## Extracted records

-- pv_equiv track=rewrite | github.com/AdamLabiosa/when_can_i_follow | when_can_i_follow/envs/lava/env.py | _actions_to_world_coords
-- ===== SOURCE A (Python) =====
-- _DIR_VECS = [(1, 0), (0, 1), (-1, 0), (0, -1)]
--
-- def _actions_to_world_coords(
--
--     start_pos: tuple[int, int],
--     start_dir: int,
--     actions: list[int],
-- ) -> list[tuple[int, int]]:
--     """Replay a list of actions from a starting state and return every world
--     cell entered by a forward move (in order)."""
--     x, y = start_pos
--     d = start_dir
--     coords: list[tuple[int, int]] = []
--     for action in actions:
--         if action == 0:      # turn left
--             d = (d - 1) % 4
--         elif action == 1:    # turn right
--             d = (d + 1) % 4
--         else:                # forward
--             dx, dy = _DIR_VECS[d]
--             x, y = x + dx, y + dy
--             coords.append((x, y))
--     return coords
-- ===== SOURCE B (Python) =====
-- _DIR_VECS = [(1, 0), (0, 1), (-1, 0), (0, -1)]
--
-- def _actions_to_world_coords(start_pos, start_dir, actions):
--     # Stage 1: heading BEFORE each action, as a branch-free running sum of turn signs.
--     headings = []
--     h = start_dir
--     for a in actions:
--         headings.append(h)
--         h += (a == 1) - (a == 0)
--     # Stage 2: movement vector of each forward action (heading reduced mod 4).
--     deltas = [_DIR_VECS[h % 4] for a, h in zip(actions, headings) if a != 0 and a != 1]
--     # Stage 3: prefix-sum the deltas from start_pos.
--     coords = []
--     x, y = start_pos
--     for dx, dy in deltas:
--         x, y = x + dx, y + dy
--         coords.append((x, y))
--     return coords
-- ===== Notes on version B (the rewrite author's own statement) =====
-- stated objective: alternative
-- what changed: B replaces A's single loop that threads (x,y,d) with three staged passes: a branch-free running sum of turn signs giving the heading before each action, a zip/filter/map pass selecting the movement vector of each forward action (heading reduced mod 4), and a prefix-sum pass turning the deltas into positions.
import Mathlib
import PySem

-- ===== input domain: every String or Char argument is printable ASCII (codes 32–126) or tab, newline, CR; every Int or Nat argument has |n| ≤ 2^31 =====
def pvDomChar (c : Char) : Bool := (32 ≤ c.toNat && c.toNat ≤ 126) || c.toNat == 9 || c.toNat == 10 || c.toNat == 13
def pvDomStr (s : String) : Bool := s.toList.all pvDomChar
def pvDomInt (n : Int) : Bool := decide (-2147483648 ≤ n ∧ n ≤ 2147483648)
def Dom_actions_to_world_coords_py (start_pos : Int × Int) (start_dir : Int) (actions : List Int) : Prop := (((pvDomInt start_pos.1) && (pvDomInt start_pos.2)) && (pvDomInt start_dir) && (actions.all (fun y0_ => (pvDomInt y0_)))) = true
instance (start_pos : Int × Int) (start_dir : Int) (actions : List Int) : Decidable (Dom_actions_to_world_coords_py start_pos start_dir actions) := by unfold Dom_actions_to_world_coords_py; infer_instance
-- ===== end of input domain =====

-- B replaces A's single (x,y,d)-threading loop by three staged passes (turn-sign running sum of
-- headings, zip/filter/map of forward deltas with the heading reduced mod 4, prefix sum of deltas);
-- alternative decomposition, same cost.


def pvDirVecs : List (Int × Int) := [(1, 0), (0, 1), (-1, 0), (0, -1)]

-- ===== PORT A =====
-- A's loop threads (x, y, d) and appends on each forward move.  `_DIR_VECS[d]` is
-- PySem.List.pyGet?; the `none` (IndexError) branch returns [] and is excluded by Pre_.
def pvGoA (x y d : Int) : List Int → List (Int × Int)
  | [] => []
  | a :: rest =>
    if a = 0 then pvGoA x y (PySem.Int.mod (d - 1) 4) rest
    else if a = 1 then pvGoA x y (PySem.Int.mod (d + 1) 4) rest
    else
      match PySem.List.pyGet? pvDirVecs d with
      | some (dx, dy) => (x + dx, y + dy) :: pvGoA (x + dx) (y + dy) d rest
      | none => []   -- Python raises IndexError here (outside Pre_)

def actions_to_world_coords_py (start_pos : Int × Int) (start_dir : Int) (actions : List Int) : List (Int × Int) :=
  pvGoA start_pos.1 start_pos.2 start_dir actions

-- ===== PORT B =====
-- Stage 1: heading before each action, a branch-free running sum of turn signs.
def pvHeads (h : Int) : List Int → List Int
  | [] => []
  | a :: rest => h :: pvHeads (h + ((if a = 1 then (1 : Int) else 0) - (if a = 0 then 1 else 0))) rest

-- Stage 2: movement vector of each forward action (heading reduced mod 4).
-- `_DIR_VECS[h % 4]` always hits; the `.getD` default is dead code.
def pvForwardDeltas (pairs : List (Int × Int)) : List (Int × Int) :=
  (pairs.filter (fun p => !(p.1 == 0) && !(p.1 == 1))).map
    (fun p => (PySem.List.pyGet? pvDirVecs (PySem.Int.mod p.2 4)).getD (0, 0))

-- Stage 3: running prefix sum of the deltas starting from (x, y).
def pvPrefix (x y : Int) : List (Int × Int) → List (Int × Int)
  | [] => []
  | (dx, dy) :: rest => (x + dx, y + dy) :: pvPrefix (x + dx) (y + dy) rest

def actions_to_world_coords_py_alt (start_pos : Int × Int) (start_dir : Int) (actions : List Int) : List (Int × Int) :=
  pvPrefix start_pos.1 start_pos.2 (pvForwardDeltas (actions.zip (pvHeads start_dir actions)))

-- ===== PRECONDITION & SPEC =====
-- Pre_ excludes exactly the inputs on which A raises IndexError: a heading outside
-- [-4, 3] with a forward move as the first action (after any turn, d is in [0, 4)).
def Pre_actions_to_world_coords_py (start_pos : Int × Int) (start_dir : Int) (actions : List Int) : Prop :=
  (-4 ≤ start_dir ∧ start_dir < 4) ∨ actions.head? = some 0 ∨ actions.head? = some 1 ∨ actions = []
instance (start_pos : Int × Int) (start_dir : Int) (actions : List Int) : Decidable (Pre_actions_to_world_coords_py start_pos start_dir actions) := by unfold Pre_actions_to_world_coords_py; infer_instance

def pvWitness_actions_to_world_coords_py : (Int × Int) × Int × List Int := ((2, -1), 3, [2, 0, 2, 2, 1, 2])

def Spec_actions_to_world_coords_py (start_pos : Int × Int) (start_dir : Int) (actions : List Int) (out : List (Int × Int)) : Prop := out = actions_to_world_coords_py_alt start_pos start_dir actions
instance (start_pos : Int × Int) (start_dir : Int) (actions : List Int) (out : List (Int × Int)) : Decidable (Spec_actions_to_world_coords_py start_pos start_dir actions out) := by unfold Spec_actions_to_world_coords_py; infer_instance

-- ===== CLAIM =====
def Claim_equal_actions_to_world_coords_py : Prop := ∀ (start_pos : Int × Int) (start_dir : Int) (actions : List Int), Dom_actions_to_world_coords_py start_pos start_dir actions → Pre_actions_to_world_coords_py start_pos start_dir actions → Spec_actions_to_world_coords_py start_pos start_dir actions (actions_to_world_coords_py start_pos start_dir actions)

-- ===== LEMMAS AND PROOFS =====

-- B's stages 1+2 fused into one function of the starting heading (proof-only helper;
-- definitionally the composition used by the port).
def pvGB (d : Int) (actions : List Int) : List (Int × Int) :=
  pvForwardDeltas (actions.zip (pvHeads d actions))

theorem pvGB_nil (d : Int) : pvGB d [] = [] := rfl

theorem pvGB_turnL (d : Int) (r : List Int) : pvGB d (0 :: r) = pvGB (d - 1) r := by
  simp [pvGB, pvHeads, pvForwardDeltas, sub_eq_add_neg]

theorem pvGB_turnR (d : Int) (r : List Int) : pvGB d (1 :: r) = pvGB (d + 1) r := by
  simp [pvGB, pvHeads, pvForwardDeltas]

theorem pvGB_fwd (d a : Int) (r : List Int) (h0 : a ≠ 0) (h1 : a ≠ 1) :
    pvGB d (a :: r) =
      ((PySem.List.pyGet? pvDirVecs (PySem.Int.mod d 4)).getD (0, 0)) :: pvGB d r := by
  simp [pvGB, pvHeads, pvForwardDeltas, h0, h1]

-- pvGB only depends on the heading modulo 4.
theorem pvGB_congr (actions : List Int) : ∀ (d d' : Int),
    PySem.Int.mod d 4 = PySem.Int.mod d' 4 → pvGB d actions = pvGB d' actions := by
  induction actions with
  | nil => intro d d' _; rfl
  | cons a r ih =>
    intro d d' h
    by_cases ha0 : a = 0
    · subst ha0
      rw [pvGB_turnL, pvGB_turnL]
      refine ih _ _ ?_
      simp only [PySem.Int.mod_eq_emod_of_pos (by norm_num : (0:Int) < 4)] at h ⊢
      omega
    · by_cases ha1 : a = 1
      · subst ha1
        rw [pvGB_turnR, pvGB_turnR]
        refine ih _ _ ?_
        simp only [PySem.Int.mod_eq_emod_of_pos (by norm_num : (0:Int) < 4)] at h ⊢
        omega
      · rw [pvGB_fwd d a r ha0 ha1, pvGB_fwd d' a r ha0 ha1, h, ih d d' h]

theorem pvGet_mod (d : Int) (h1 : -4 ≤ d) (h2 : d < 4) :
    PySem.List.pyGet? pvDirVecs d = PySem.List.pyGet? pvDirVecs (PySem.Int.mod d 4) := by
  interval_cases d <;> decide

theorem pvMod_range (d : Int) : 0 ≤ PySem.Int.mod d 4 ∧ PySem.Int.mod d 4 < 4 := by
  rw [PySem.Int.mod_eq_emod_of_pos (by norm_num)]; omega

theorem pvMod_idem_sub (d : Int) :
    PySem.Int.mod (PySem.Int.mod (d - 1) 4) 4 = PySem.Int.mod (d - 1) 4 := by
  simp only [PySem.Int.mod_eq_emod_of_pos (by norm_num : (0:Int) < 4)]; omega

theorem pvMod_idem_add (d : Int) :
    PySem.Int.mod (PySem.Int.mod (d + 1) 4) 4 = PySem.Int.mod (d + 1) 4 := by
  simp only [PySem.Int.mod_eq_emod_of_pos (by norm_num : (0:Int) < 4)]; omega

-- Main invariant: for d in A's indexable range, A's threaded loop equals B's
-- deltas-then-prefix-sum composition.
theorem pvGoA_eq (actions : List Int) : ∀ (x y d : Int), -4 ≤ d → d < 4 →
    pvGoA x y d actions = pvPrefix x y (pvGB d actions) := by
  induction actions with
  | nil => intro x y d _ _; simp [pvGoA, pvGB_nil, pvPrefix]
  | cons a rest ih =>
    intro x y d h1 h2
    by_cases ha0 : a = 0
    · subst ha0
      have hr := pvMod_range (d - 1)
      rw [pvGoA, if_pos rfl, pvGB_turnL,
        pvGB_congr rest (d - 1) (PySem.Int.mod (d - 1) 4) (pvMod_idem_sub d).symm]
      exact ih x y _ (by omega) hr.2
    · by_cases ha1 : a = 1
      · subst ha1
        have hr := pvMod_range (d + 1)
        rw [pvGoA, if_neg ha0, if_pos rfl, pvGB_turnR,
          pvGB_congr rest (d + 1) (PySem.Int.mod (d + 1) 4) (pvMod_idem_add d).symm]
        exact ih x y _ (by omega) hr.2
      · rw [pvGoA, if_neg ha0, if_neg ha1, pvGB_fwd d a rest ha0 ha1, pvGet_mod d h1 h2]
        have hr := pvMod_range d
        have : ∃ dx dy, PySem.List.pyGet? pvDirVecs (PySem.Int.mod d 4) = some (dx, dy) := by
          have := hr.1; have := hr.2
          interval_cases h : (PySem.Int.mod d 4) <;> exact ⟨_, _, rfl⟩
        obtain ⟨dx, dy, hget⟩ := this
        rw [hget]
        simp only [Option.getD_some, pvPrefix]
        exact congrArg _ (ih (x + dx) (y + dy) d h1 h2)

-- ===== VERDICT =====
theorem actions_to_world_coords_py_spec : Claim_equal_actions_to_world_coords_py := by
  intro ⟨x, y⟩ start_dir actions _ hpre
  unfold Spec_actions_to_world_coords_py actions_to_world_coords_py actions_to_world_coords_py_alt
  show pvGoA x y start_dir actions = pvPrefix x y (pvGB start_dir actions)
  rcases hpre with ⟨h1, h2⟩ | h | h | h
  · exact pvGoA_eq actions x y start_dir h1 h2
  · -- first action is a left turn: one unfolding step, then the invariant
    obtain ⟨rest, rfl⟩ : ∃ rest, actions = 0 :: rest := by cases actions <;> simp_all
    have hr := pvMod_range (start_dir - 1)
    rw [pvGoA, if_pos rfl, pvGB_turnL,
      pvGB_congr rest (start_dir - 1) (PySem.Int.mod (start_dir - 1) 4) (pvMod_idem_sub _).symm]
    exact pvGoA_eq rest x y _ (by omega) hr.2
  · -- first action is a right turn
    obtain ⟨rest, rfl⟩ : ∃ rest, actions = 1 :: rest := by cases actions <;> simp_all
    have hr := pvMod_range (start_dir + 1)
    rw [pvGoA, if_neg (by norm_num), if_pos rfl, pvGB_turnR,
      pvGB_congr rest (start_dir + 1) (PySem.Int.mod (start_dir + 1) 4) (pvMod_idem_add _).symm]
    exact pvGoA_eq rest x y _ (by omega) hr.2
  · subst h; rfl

## Work to be completed
Above are records; repeat only the lines starting at the line with "deltas from start_pos." and ending at the line with "-- stated objective: alternative", exactly as they appear, both included.

## Output for this task
--     # Stage 3: prefix-sum the deltas from start_pos.
--     coords = []
--     x, y = start_pos
--     for dx, dy in deltas:
--         x, y = x + dx, y + dy
--         coords.append((x, y))
--     return coords
-- ===== Notes on version B (the rewrite author's own statement) =====
-- stated objective: alternative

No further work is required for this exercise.